### PROMPT
Each line that contains "then" needs to be copied from the listing.

### LISTED RECORDS

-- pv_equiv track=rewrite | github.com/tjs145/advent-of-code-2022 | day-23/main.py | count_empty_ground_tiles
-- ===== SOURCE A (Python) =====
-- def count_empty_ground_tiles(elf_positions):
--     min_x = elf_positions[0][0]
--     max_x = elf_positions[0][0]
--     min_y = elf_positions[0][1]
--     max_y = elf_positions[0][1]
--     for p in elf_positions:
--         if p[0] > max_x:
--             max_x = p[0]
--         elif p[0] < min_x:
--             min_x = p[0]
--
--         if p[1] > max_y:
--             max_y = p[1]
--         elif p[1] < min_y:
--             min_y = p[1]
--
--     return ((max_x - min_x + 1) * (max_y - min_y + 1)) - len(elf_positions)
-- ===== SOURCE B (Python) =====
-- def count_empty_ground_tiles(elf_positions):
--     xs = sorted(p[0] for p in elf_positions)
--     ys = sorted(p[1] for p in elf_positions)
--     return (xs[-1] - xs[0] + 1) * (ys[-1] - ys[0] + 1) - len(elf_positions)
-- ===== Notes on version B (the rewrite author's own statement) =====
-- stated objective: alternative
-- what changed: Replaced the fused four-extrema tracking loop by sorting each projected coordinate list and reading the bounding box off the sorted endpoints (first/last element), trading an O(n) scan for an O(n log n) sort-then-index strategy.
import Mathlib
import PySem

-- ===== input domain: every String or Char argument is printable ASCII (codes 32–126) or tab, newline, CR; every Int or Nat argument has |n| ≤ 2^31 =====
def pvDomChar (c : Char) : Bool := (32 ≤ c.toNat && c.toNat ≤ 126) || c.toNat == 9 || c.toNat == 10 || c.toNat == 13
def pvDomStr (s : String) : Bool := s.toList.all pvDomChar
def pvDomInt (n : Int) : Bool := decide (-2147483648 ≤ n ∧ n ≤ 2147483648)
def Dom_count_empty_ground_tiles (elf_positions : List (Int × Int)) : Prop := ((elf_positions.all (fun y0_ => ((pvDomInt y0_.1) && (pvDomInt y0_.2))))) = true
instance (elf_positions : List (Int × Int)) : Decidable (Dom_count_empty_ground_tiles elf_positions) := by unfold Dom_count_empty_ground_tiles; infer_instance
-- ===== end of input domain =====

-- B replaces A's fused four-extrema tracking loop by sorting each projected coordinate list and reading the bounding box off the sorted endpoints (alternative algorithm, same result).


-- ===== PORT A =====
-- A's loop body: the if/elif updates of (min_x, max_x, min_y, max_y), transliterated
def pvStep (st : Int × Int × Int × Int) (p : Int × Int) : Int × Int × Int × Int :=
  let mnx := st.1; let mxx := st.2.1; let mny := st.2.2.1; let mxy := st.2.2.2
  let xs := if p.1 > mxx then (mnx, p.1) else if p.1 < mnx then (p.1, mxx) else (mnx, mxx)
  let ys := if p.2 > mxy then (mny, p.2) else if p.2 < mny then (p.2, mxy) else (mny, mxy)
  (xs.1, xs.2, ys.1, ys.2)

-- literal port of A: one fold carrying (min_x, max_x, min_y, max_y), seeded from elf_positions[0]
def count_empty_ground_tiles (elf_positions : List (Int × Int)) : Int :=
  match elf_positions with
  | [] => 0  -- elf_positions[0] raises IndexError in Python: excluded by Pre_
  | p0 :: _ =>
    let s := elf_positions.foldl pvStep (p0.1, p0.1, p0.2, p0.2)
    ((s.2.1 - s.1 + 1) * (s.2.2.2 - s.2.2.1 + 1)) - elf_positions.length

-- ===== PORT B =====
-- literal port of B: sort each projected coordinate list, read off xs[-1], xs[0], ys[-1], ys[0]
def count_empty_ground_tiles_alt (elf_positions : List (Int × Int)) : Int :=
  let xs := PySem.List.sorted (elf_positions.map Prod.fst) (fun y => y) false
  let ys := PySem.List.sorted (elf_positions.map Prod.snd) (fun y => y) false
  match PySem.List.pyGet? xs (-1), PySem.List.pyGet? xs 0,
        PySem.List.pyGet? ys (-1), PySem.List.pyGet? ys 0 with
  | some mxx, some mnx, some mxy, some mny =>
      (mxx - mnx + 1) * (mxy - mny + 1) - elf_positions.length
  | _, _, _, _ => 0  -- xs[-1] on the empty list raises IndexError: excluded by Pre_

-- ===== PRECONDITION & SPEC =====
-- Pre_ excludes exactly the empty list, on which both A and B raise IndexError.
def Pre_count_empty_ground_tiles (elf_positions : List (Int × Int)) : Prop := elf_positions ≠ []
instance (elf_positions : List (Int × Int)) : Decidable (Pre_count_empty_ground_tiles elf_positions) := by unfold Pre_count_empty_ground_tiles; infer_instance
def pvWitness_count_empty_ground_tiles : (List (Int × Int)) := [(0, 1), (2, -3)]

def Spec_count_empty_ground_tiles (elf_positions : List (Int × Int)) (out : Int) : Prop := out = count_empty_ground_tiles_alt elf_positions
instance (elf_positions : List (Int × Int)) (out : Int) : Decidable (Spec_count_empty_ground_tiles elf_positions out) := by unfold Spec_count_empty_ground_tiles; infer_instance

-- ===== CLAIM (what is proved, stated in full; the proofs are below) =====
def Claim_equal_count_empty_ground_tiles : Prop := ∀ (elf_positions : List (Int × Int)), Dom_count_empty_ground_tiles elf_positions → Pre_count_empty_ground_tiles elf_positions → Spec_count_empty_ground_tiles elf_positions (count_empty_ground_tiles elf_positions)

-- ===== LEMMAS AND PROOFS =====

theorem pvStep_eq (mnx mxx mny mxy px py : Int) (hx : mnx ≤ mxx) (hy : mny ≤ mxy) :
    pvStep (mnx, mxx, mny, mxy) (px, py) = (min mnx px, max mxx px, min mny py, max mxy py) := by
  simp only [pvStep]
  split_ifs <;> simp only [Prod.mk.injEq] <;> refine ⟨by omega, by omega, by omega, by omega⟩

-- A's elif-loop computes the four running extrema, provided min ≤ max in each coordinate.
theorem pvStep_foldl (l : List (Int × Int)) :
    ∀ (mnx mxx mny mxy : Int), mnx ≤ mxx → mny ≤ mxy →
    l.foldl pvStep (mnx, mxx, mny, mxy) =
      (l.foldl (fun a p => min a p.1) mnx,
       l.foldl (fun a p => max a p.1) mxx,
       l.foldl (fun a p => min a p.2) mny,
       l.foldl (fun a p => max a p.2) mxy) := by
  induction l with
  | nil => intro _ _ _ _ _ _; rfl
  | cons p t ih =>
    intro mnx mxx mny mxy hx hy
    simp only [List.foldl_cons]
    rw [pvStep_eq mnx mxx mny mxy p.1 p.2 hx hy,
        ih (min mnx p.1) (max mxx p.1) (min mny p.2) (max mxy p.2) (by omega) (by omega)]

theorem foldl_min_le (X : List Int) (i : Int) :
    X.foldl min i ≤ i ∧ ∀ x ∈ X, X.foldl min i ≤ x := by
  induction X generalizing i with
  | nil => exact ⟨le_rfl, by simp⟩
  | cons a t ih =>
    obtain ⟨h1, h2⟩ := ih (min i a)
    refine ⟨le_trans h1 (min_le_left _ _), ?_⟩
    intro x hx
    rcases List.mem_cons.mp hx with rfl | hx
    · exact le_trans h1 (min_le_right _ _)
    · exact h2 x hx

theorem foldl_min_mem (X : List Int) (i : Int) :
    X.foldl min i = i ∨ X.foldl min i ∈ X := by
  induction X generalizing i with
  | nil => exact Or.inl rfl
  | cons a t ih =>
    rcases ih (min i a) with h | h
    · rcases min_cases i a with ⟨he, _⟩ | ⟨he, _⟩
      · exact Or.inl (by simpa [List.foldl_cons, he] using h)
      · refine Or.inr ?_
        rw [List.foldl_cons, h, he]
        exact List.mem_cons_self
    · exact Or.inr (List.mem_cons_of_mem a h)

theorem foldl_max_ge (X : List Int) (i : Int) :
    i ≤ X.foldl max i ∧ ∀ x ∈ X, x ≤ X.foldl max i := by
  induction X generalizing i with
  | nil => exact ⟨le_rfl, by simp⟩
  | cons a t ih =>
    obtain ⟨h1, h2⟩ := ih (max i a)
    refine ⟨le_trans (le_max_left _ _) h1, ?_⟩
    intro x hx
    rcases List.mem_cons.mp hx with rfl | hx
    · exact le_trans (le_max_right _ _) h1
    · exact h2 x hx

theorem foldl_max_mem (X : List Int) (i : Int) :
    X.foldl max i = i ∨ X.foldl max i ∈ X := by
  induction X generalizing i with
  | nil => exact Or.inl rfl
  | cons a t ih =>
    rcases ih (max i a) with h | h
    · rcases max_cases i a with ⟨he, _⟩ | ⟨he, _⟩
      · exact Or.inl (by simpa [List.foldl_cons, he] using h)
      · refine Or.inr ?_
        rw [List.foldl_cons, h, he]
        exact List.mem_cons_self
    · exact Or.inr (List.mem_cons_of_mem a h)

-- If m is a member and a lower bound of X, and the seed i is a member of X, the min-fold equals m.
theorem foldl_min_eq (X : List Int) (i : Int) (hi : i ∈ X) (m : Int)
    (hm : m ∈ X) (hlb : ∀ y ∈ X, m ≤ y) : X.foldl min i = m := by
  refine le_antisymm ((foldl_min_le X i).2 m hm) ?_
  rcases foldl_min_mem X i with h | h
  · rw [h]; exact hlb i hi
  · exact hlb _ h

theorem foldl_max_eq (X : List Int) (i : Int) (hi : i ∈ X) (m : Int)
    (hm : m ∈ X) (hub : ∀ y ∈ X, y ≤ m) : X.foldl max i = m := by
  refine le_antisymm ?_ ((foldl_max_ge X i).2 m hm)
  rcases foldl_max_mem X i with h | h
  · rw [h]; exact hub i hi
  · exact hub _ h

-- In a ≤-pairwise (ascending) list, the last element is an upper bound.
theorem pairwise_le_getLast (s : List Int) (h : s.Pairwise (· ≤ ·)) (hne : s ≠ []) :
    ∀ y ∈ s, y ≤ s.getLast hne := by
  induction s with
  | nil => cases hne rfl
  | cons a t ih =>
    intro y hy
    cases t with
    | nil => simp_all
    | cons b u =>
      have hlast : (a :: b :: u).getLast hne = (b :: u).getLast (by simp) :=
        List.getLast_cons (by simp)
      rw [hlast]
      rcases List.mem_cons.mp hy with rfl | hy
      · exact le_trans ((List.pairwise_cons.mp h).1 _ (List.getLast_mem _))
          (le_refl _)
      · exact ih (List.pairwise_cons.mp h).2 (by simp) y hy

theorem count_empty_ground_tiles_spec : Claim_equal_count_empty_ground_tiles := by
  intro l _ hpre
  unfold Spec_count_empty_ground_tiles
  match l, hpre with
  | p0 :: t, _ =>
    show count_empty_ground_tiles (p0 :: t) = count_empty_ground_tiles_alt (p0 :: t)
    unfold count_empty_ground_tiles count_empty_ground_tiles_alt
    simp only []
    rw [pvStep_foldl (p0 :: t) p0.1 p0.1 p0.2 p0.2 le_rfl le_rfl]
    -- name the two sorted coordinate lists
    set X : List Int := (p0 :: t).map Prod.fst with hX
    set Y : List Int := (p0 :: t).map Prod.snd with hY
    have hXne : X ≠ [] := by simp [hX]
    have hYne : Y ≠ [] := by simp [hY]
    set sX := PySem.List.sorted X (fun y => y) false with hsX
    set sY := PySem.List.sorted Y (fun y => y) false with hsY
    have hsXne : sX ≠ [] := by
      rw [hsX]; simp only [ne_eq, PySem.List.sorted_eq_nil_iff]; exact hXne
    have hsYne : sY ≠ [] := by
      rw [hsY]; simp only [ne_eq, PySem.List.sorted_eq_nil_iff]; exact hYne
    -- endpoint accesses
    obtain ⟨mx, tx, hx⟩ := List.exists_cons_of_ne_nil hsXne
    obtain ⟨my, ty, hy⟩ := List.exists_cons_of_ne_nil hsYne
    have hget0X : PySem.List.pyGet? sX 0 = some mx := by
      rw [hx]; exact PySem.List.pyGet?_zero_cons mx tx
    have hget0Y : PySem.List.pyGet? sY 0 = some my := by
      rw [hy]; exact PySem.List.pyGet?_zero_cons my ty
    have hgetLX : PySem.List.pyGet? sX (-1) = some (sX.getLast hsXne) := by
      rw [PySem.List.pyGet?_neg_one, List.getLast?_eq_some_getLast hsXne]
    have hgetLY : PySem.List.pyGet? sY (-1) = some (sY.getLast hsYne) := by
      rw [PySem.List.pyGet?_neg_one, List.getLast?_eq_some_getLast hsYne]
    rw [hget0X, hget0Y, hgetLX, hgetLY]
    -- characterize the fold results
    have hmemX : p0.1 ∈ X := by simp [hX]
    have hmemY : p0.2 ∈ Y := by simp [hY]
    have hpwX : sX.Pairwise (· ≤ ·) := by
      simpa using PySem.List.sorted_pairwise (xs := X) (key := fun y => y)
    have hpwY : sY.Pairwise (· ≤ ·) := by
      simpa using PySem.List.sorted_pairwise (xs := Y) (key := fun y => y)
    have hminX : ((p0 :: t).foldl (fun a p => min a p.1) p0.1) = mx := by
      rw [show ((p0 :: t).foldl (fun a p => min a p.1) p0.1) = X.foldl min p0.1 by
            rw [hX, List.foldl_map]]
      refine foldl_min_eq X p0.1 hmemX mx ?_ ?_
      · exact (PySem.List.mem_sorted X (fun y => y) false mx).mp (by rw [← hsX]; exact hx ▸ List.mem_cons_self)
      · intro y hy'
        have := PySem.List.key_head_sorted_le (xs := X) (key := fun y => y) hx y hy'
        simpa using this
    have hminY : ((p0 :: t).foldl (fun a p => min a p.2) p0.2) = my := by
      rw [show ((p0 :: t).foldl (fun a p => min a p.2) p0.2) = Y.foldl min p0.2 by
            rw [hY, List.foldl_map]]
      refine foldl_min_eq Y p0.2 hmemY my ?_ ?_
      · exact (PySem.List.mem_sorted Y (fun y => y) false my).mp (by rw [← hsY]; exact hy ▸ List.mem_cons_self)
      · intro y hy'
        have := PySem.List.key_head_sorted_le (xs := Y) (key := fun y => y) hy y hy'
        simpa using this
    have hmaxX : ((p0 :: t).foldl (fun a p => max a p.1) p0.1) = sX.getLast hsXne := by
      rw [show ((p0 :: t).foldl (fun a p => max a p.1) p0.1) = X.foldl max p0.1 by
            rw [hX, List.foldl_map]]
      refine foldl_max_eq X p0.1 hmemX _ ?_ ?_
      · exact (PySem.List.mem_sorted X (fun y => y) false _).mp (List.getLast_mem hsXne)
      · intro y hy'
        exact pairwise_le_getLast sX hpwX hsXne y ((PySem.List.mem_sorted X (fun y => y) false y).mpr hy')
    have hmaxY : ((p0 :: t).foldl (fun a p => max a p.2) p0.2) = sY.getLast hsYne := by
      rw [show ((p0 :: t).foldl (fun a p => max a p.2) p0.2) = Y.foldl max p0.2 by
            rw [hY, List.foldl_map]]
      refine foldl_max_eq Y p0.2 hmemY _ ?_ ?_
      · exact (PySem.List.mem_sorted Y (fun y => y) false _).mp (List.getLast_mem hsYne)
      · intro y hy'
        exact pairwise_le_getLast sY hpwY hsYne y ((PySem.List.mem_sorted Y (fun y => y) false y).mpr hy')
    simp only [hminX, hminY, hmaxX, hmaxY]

### RESPONSE AREA
-- what changed: Replaced the fused four-extrema tracking loop by sorting each projected coordinate list and reading the bounding box off the sorted endpoints (first/last element), trading an O(n) scan for an O(n log n) sort-then-index strategy.
  let xs := if p.1 > mxx then (mnx, p.1) else if p.1 < mnx then (p.1, mxx) else (mnx, mxx)
  let ys := if p.2 > mxy then (mny, p.2) else if p.2 < mny then (p.2, mxy) else (mny, mxy)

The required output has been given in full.